*Provided material*:
━━━━
theorem removeF_erase : ∀ (t : List Plyr) (f : String → Bool) (p : String), f p = true →
    removeF f t = removeF (updF f p) (t.eraseP (fun x => x.2.2 == p)) := by
  intro t
  induction t with
  | nil => intro f p _; rfl
  | cons h ts ih =>
    intro f p hfp
    by_cases hp : h.2.2 = p
    · rw [List.eraseP_cons_of_pos (by simp [hp])]
      subst hp
      simp only [removeF, hfp, if_true]
    · rw [List.eraseP_cons_of_neg (by simp [hp])]
      by_cases hfh : f h.2.2 = true
      · have h1 : (updF f p) h.2.2 = true := by simp [updF, hp, hfh]
        simp only [removeF, hfh, h1, if_true]
        rw [ih (updF f h.2.2) p (by simp only [updF, if_neg (Ne.symm hp)]; exact hfp)]
        · exact removeF_congr (fun q => by
            simp only [updF]
            by_cases h2 : q = p <;> by_cases h3 : q = h.2.2 <;> simp [h2, h3]) _
      · have h1 : (updF f p) h.2.2 = false := by simp [updF, hp]; simpa using hfh
        simp only [removeF, hfh, h1, Bool.false_eq_true, if_false]
        rw [ih f p hfp]
-- for args occurring in the list, A's doublet lookup, under `any`, is the conflict filter
-- (with the "###" sentinel when the filter is empty)
lemma pvLarg_any (given : List String) (arg : String) (h : arg ∈ given) (p : String → Bool) :
    (pvLargA given arg).any p =
      (if (pvF given arg).isEmpty then ["###"] else pvF given arg).any p := by
  have hdd : (pvDD given).get? arg =
      if arg ∈ given ∧ pvF given arg ≠ [] then
        some (PySem.Dict.empty.getD arg [] ++ (List.replicate (given.count arg) (pvF given arg)).flatten)
      else PySem.Dict.empty.get? arg := pvBuildDD given given PySem.Dict.empty arg
  by_cases hF : pvF given arg = []
  · rw [if_neg (fun hc => hc.2 hF), PySem.Dict.get?_empty] at hdd
    unfold pvLargA
    rw [hdd, hF]
    simp
  · rw [if_pos ⟨h, hF⟩] at hdd
    simp only [PySem.Dict.getD_empty, List.nil_append] at hdd
    unfold pvLargA
    rw [hdd]
    have hne : (pvF given arg).isEmpty = false := by simp [hF]
    simp only [hne, Bool.false_eq_true, if_false]
    exact pvAnyFlat _ _ p (List.count_pos_iff.mpr h)

-- B's memoizing dict comprehension, characterised at every key
lemma pvSelLookup (given : List String) (keywords : List String) :
    ∀ (d : PySem.Dict String (List String)) (key : String),
      (keywords.foldl (fun d k => if d.contains k then d else d.insert k (pvSel given k)) d).get? key =
        if d.contains key then d.get? key
        else if key ∈ keywords then some (pvSel given key) else d.get? key := by
  induction keywords with
  | nil => intro d key; simp
  | cons a t ih =>
    intro d key
    rw [List.foldl_cons]
    cases hca : d.contains a with
    | true =>
      rw [if_pos rfl, ih]
      by_cases hck : d.contains key = true
      · rw [if_pos hck, if_pos hck]
      · rw [if_neg hck, if_neg hck]
        by_cases hk : key = a
        · subst hk; exact absurd hca hck
        · by_cases hkt : key ∈ t
          · rw [if_pos hkt, if_pos (List.mem_cons_of_mem a hkt)]
          · rw [if_neg hkt, if_neg (by simp [hk, hkt])]
    | false =>
      rw [if_neg (by simp), ih]
      by_cases hk : key = a
      · subst hk
        rw [if_pos (by rw [PySem.Dict.contains_insert]; simp), if_neg (by simp [hca]),
          if_pos (List.mem_cons_self ..), PySem.Dict.get?_insert_self]
      · have hci : (d.insert a (pvSel given a)).contains key = d.contains key := by
          rw [PySem.Dict.contains_insert]
          simp [hk]
        have hgi : (d.insert a (pvSel given a)).get? key = d.get? key :=
          PySem.Dict.get?_insert_of_ne _ _ hk
        rw [hci, hgi]
        by_cases hck : d.contains key = true
        · rw [if_pos hck, if_pos hck]
        · rw [if_neg hck, if_neg hck]
          by_cases hkt : key ∈ t
          · rw [if_pos hkt, if_pos (List.mem_cons_of_mem a hkt)]
          · rw [if_neg hkt, if_neg (by simp [hk, hkt])]

lemma pvMemPAl (given : List String) (key a : String) :
    a ∈ pvPAl given key ↔ a ∈ given ∧ PySem.Str.startswith key a = true := by
  unfold pvPAl
  rw [List.mem_filter, PySem.Set.mem_ofList]

-- B's per-(arg, key) test, propositionally
lemma pvCondB_iff (given : List String) (arg key : String) :
    pvCondB given arg key = true ↔
      arg ∈ given ∧ PySem.Str.startswith key arg = true ∧
        ∀ a2 ∈ given, PySem.Str.startswith key a2 = true → arg ≠ a2 →
          PySem.Str.isIn arg a2 = false := by
  unfold pvCondB pvSel
  rw [List.contains_eq_mem, decide_eq_true_eq, List.mem_filter]
  constructor
  · rintro ⟨hpa, hno⟩
    obtain ⟨hg, hsw⟩ := (pvMemPAl given key arg).mp hpa
    refine ⟨hg, hsw, ?_⟩
    intro a2 ha2 hsw2 hne
    rw [Bool.not_eq_true', List.any_eq_false] at hno
    have h2 : (arg != a2 && PySem.Str.isIn arg a2) = false := by
      cases hx : (arg != a2 && PySem.Str.isIn arg a2)
      · rfl
      · exact absurd hx (hno a2 ((pvMemPAl given key a2).mpr ⟨ha2, hsw2⟩))
    rcases Bool.and_eq_false_iff.mp h2 with h1 | h3
    · exact absurd (by simpa using h1) hne
    · exact h3
  · rintro ⟨hg, hsw, hconf⟩
    refine ⟨(pvMemPAl given key arg).mpr ⟨hg, hsw⟩, ?_⟩
    rw [Bool.not_eq_true', List.any_eq_false]
    intro a2 hpa2
    obtain ⟨hg2, hsw2⟩ := (pvMemPAl given key a2).mp hpa2
    by_cases hne : arg = a2
    · subst hne; simp
    · rw [hconf a2 hg2 hsw2 hne, Bool.and_false]
      simp

lemma pvF_nil_iff (given : List String) (arg : String) :
    pvF given arg = [] ↔ ∀ a2 ∈ given, pvPred arg a2 = false := by
  unfold pvF
  rw [List.filter_eq_nil_iff]
  simp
━━━━
*Assigned task*: Please transcribe only the lines in the records above running from the line that has "rw [hdd, hF]" through the line that has "simp only [hne, Bool.false_eq_true, if_false]", both included, exactly as they appear.

*Output for this exercise*:
    rw [hdd, hF]
    simp
  · rw [if_pos ⟨h, hF⟩] at hdd
    simp only [PySem.Dict.getD_empty, List.nil_append] at hdd
    unfold pvLargA
    rw [hdd]
    have hne : (pvF given arg).isEmpty = false := by simp [hF]
    simp only [hne, Bool.false_eq_true, if_false]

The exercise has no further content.